Available data:
-- pv_equiv track=rewrite | github.com/xsuik33/TC-Practica4-2026 | Practica4TeoCom.py | get_substrings
-- ===== SOURCE A (Python) =====
-- def get_substrings(s: str) -> list[str]:
--     seen, result = set(), []
--     for i in range(len(s)):
--         for j in range(i + 1, len(s) + 1):
--             sub = s[i:j]
--             if sub not in seen:
--                 seen.add(sub)
--                 result.append(sub)
--     return sorted(result, key=lambda x: (len(x), x))
-- ===== SOURCE B (Python) =====
-- def get_substrings(s: str) -> list[str]:
--     n = len(s)
--     result = []
--     for length in range(1, n + 1):
--         group = set()
--         for i in range(n - length + 1):
--             group.add(s[i:i + length])
--         result.extend(sorted(group))
--     return result
-- ===== Notes on version B (the rewrite author's own statement) =====
-- stated objective: alternative
-- what changed: B enumerates substrings length-major: for each length it dedups that length's substrings in a fresh set and sorts the group lexicographically, concatenating the groups in increasing length order instead of collecting everything in one global seen-set/result pass and doing one final (len, lex)-keyed sort.
import Mathlib
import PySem

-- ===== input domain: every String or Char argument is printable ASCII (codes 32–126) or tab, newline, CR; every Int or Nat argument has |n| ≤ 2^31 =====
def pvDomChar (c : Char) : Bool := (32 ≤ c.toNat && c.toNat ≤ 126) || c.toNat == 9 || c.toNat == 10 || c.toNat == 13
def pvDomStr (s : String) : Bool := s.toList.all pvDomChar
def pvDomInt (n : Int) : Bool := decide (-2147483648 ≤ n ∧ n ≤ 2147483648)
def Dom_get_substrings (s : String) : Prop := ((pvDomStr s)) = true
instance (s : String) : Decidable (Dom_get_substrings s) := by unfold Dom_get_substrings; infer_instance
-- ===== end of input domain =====

-- B replaces A's single seen-set pass plus one global (len, lex)-keyed sort by length-major
-- enumeration with a per-length set and per-length lexicographic sorts (alternative decomposition).

-- ===== PORT A =====
def get_substrings (s : String) : List String :=
  let cs := s.toList
  let st := (PySem.List.pyRange 0 (PySem.Str.len s)).foldl
    (fun (acc : PySem.Set String × List String) i =>
      (PySem.List.pyRange (i + 1) (PySem.Str.len s + 1)).foldl
        (fun acc j =>
          let sub := String.ofList (PySem.List.slice cs (some i) (some j))
          if PySem.Set.contains acc.1 sub then acc
          else (PySem.Set.add acc.1 sub, acc.2 ++ [sub])) acc)
    (PySem.Set.empty, [])
  PySem.List.sorted2 st.2 (fun x => PySem.Str.len x) (fun x => x)

-- ===== PORT B =====
def get_substrings_alt (s : String) : List String :=
  let cs := s.toList
  let n := PySem.Str.len s
  (PySem.List.pyRange 1 (n + 1)).foldl
    (fun out L =>
      let group := (PySem.List.pyRange 0 (n - L + 1)).foldl
        (fun (g : PySem.Set String) i =>
          PySem.Set.add g (String.ofList (PySem.List.slice cs (some i) (some (i + L)))))
        PySem.Set.empty
      out ++ PySem.List.sorted group (fun x => x)) []

-- ===== PRECONDITION & SPEC =====
def Spec_get_substrings (s : String) (out : List String) : Prop := out = get_substrings_alt s
instance (s : String) (out : List String) : Decidable (Spec_get_substrings s out) := by unfold Spec_get_substrings; infer_instance

-- ===== CLAIM (what is proved, stated in full; the proofs are below) =====
def Claim_equal_get_substrings : Prop := ∀ (s : String), Dom_get_substrings s → Spec_get_substrings s (get_substrings s)

-- ===== LEMMAS AND PROOFS =====

-- A's sort key (len(x), x), as a genuine lexicographic order on Int × String
def pvKey (x : String) : Lex (Int × String) := toLex (PySem.Str.len x, x)

-- s[i:j] as both programs build it
def pvSub (cs : List Char) (i j : Int) : String := String.ofList (PySem.List.slice cs (some i) (some j))

-- the stream of substrings in A's (i, j) enumeration order
def pvStreamA (cs : List Char) (n : Int) : List String :=
  (PySem.List.pyRange 0 n).flatMap
    (fun i => (PySem.List.pyRange (i + 1) (n + 1)).map (fun j => pvSub cs i j))

-- the stream of length-L substrings in B's enumeration order, and B's sorted length-L group
def pvStreamB (cs : List Char) (n L : Int) : List String :=
  (PySem.List.pyRange 0 (n - L + 1)).map (fun i => pvSub cs i (i + L))

def pvG (cs : List Char) (n L : Int) : List String :=
  PySem.List.sorted (PySem.Set.ofList (pvStreamB cs n L)) (fun x => x)

-- sorted2 with keys (len, id) is sorted under the lexicographic key pvKey
theorem pv_sorted2_eq (xs : List String) :
    PySem.List.sorted2 xs (fun x => PySem.Str.len x) (fun x => x) = PySem.List.sorted xs pvKey := by
  simp only [PySem.List.sorted2, PySem.List.sorted, if_neg (by decide : ¬ (false = true))]
  have h : (fun a b : String => decide (PySem.Str.len a < PySem.Str.len b) ||
      (!decide (PySem.Str.len b < PySem.Str.len a) && decide (a < b)))
      = fun a b => decide (pvKey a < pvKey b) := by
    funext a b
    simp only [pvKey, Prod.Lex.lt_iff, ofLex_toLex, PySem.Str.len_eq, String.length_toList,
      Nat.cast_inj, Nat.cast_lt]
    rcases Nat.lt_trichotomy a.length b.length with h | h | h
    · simp [h]
    · simp [h]
    · simp [Nat.lt_asymm h, Nat.ne_of_lt' h]
      intro hle; omega
  rw [h]

-- A's (seen, result) pair: both components stay equal and evolve by Set.add
theorem pv_foldPair (l : List String) (t : PySem.Set String) :
    l.foldl (fun acc x => if PySem.Set.contains acc.1 x then acc
                          else (PySem.Set.add acc.1 x, acc.2 ++ [x])) (t, t)
      = (l.foldl PySem.Set.add t, l.foldl PySem.Set.add t) := by
  induction l generalizing t with
  | nil => rfl
  | cons x l ih =>
    simp only [List.foldl_cons]
    by_cases hc : PySem.Set.contains t x = true
    · have ha : PySem.Set.add t x = t := by
        simp [PySem.Set.add, PySem.Set.contains]
        simpa [PySem.Set.contains] using hc
      rw [if_pos hc, ha, ih]
    · have ha : PySem.Set.add t x = t ++ [x] := by
        simp [PySem.Set.add, PySem.Set.contains]
        simpa [PySem.Set.contains] using hc
      rw [if_neg hc, ha, ← ha, ih]

theorem pv_A_eq (s : String) :
    get_substrings s
      = PySem.List.sorted2 (PySem.Set.ofList (pvStreamA s.toList (PySem.Str.len s)))
          (fun x => PySem.Str.len x) (fun x => x) := by
  show PySem.List.sorted2 _ _ _ = _
  congr 1
  have h1 : ((PySem.List.pyRange 0 (PySem.Str.len s)).foldl
      (fun (acc : PySem.Set String × List String) i =>
        (PySem.List.pyRange (i + 1) (PySem.Str.len s + 1)).foldl
          (fun acc j =>
            let sub := String.ofList (PySem.List.slice s.toList (some i) (some j))
            if PySem.Set.contains acc.1 sub then acc
            else (PySem.Set.add acc.1 sub, acc.2 ++ [sub])) acc)
      (PySem.Set.empty, []))
      = (pvStreamA s.toList (PySem.Str.len s)).foldl
          (fun acc x => if PySem.Set.contains acc.1 x then acc
                        else (PySem.Set.add acc.1 x, acc.2 ++ [x])) ([], []) := by
    rw [pvStreamA, List.foldl_flatMap]
    simp only [List.foldl_map, pvSub]
    rfl
  rw [h1, pv_foldPair, PySem.Set.ofList_eq_foldl]

theorem pv_B_eq (s : String) :
    get_substrings_alt s
      = (PySem.List.pyRange 1 (PySem.Str.len s + 1)).flatMap (pvG s.toList (PySem.Str.len s)) := by
  show List.foldl _ [] _ = _
  have h : ∀ L, (PySem.List.pyRange 0 (PySem.Str.len s - L + 1)).foldl
        (fun (g : PySem.Set String) i =>
          PySem.Set.add g (String.ofList (PySem.List.slice s.toList (some i) (some (i + L)))))
        PySem.Set.empty
      = PySem.Set.ofList (pvStreamB s.toList (PySem.Str.len s) L) := by
    intro L
    rw [PySem.Set.ofList_eq_foldl, pvStreamB, List.foldl_map]
    rfl
  calc (PySem.List.pyRange 1 (PySem.Str.len s + 1)).foldl
        (fun out L => out ++ PySem.List.sorted ((PySem.List.pyRange 0 (PySem.Str.len s - L + 1)).foldl
          (fun (g : PySem.Set String) i =>
            PySem.Set.add g (String.ofList (PySem.List.slice s.toList (some i) (some (i + L)))))
          PySem.Set.empty) (fun x => x)) []
      = (PySem.List.pyRange 1 (PySem.Str.len s + 1)).foldl
          (fun out L => out ++ pvG s.toList (PySem.Str.len s) L) [] := by
        apply PySem.List.foldl_congr_mem
        intro acc L _
        rw [h L]; rfl
    _ = _ := by
        rw [PySem.List.foldl_append_eq_flatMap]; simp [List.flatMap]

theorem pv_len_sub (cs : List Char) (i j : Int) (h0 : 0 ≤ i) (hij : i ≤ j) (hj : j ≤ (cs.length : Int)) :
    PySem.Str.len (pvSub cs i j) = j - i := by
  obtain ⟨a, rfl⟩ : ∃ a : Nat, i = (a : Int) := ⟨i.toNat, (Int.toNat_of_nonneg h0).symm⟩
  have hj' : j = (a : Int) + ((j - a).toNat : Int) := by omega
  rw [pvSub, hj', PySem.List.slice_natCast_add, PySem.Str.len_eq]
  simp
  omega

theorem pv_mem_G_len (cs : List Char) (L : Int) (x : String) (hL : 1 ≤ L)
    (hx : x ∈ pvG cs (cs.length : Int) L) : PySem.Str.len x = L := by
  rw [pvG, PySem.List.mem_sorted, PySem.Set.mem_ofList, pvStreamB] at hx
  obtain ⟨i, hi, rfl⟩ := List.mem_map.mp hx
  rw [PySem.List.mem_pyRange_one] at hi
  rw [pv_len_sub cs i (i + L) (by omega) (by omega) (by omega)]
  omega

theorem pv_mem_flat_iff (cs : List Char) (x : String) :
    x ∈ (PySem.List.pyRange 1 ((cs.length : Int) + 1)).flatMap (pvG cs (cs.length : Int))
      ↔ x ∈ pvStreamA cs (cs.length : Int) := by
  simp only [List.mem_flatMap, pvG, PySem.List.mem_sorted, PySem.Set.mem_ofList, pvStreamB,
    pvStreamA, List.mem_map, PySem.List.mem_pyRange_one]
  constructor
  · rintro ⟨L, hL, i, hi, rfl⟩
    exact ⟨i, by omega, i + L, by omega, rfl⟩
  · rintro ⟨i, hi, j, hj, rfl⟩
    refine ⟨j - i, by omega, i, by omega, ?_⟩
    have h : i + (j - i) = j := by omega
    rw [h]

theorem pv_pairwise_flat (cs : List Char) :
    ((PySem.List.pyRange 1 ((cs.length : Int) + 1)).flatMap (pvG cs (cs.length : Int))).Pairwise
      (fun a b => pvKey a < pvKey b) := by
  rw [List.flatMap_def, List.pairwise_flatten]
  constructor
  · intro l hl
    obtain ⟨L, hL, rfl⟩ := List.mem_map.mp hl
    rw [PySem.List.mem_pyRange_one] at hL
    have hpw := PySem.List.sorted_ofList_pairwise_lt (pvStreamB cs (cs.length : Int) L)
    rw [show PySem.List.sorted (PySem.Set.ofList (pvStreamB cs (cs.length : Int) L)) (fun x => x)
        = pvG cs (cs.length : Int) L from rfl] at hpw
    refine List.Pairwise.imp_of_mem ?_ hpw
    intro a b ha hb hab
    have la := pv_mem_G_len cs L a (by omega) ha
    have lb := pv_mem_G_len cs L b (by omega) hb
    rw [PySem.Str.len_eq, String.length_toList] at la lb
    simp [pvKey, Prod.Lex.lt_iff, hab]
    omega
  · rw [List.pairwise_map]
    refine List.Pairwise.imp_of_mem ?_ (PySem.List.pairwise_lt_pyRange_one 1 ((cs.length : Int) + 1))
    intro L M hL hM hLM x hx y hy
    rw [PySem.List.mem_pyRange_one] at hL hM
    have lx := pv_mem_G_len cs L x (by omega) hx
    have ly := pv_mem_G_len cs M y (by omega) hy
    rw [PySem.Str.len_eq, String.length_toList] at lx ly
    simp [pvKey, Prod.Lex.lt_iff]
    exact Or.inl (by omega)

-- ===== VERDICT (by name: the statement is the Claim_ definition above) =====
theorem get_substrings_spec : Claim_equal_get_substrings := by
  intro s _
  show get_substrings s = get_substrings_alt s
  rw [pv_A_eq, pv_sorted2_eq, pv_B_eq, PySem.Str.len_eq]
  have hpw := pv_pairwise_flat s.toList
  have hnodB : ((PySem.List.pyRange 1 ((s.toList.length : Int) + 1)).flatMap
      (pvG s.toList (s.toList.length : Int))).Nodup :=
    hpw.imp (fun h he => absurd (he ▸ h) (lt_irrefl _))
  apply PySem.List.sorted_eq_of_perm_of_pairwise_lt _ _ pvKey ?_ hpw
  rw [List.perm_ext_iff_of_nodup hnodB (PySem.Set.nodup_ofList _)]
  intro a
  rw [pv_mem_flat_iff, PySem.Set.mem_ofList]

Your instructions: All that is wanted is the line with "have hpw := pv_pairwise_flat s.toList" and every later line in the entries, reproduced exactly.

Task result:
  have hpw := pv_pairwise_flat s.toList
  have hnodB : ((PySem.List.pyRange 1 ((s.toList.length : Int) + 1)).flatMap
      (pvG s.toList (s.toList.length : Int))).Nodup :=
    hpw.imp (fun h he => absurd (he ▸ h) (lt_irrefl _))
  apply PySem.List.sorted_eq_of_perm_of_pairwise_lt _ _ pvKey ?_ hpw
  rw [List.perm_ext_iff_of_nodup hnodB (PySem.Set.nodup_ofList _)]
  intro a
  rw [pv_mem_flat_iff, PySem.Set.mem_ofList]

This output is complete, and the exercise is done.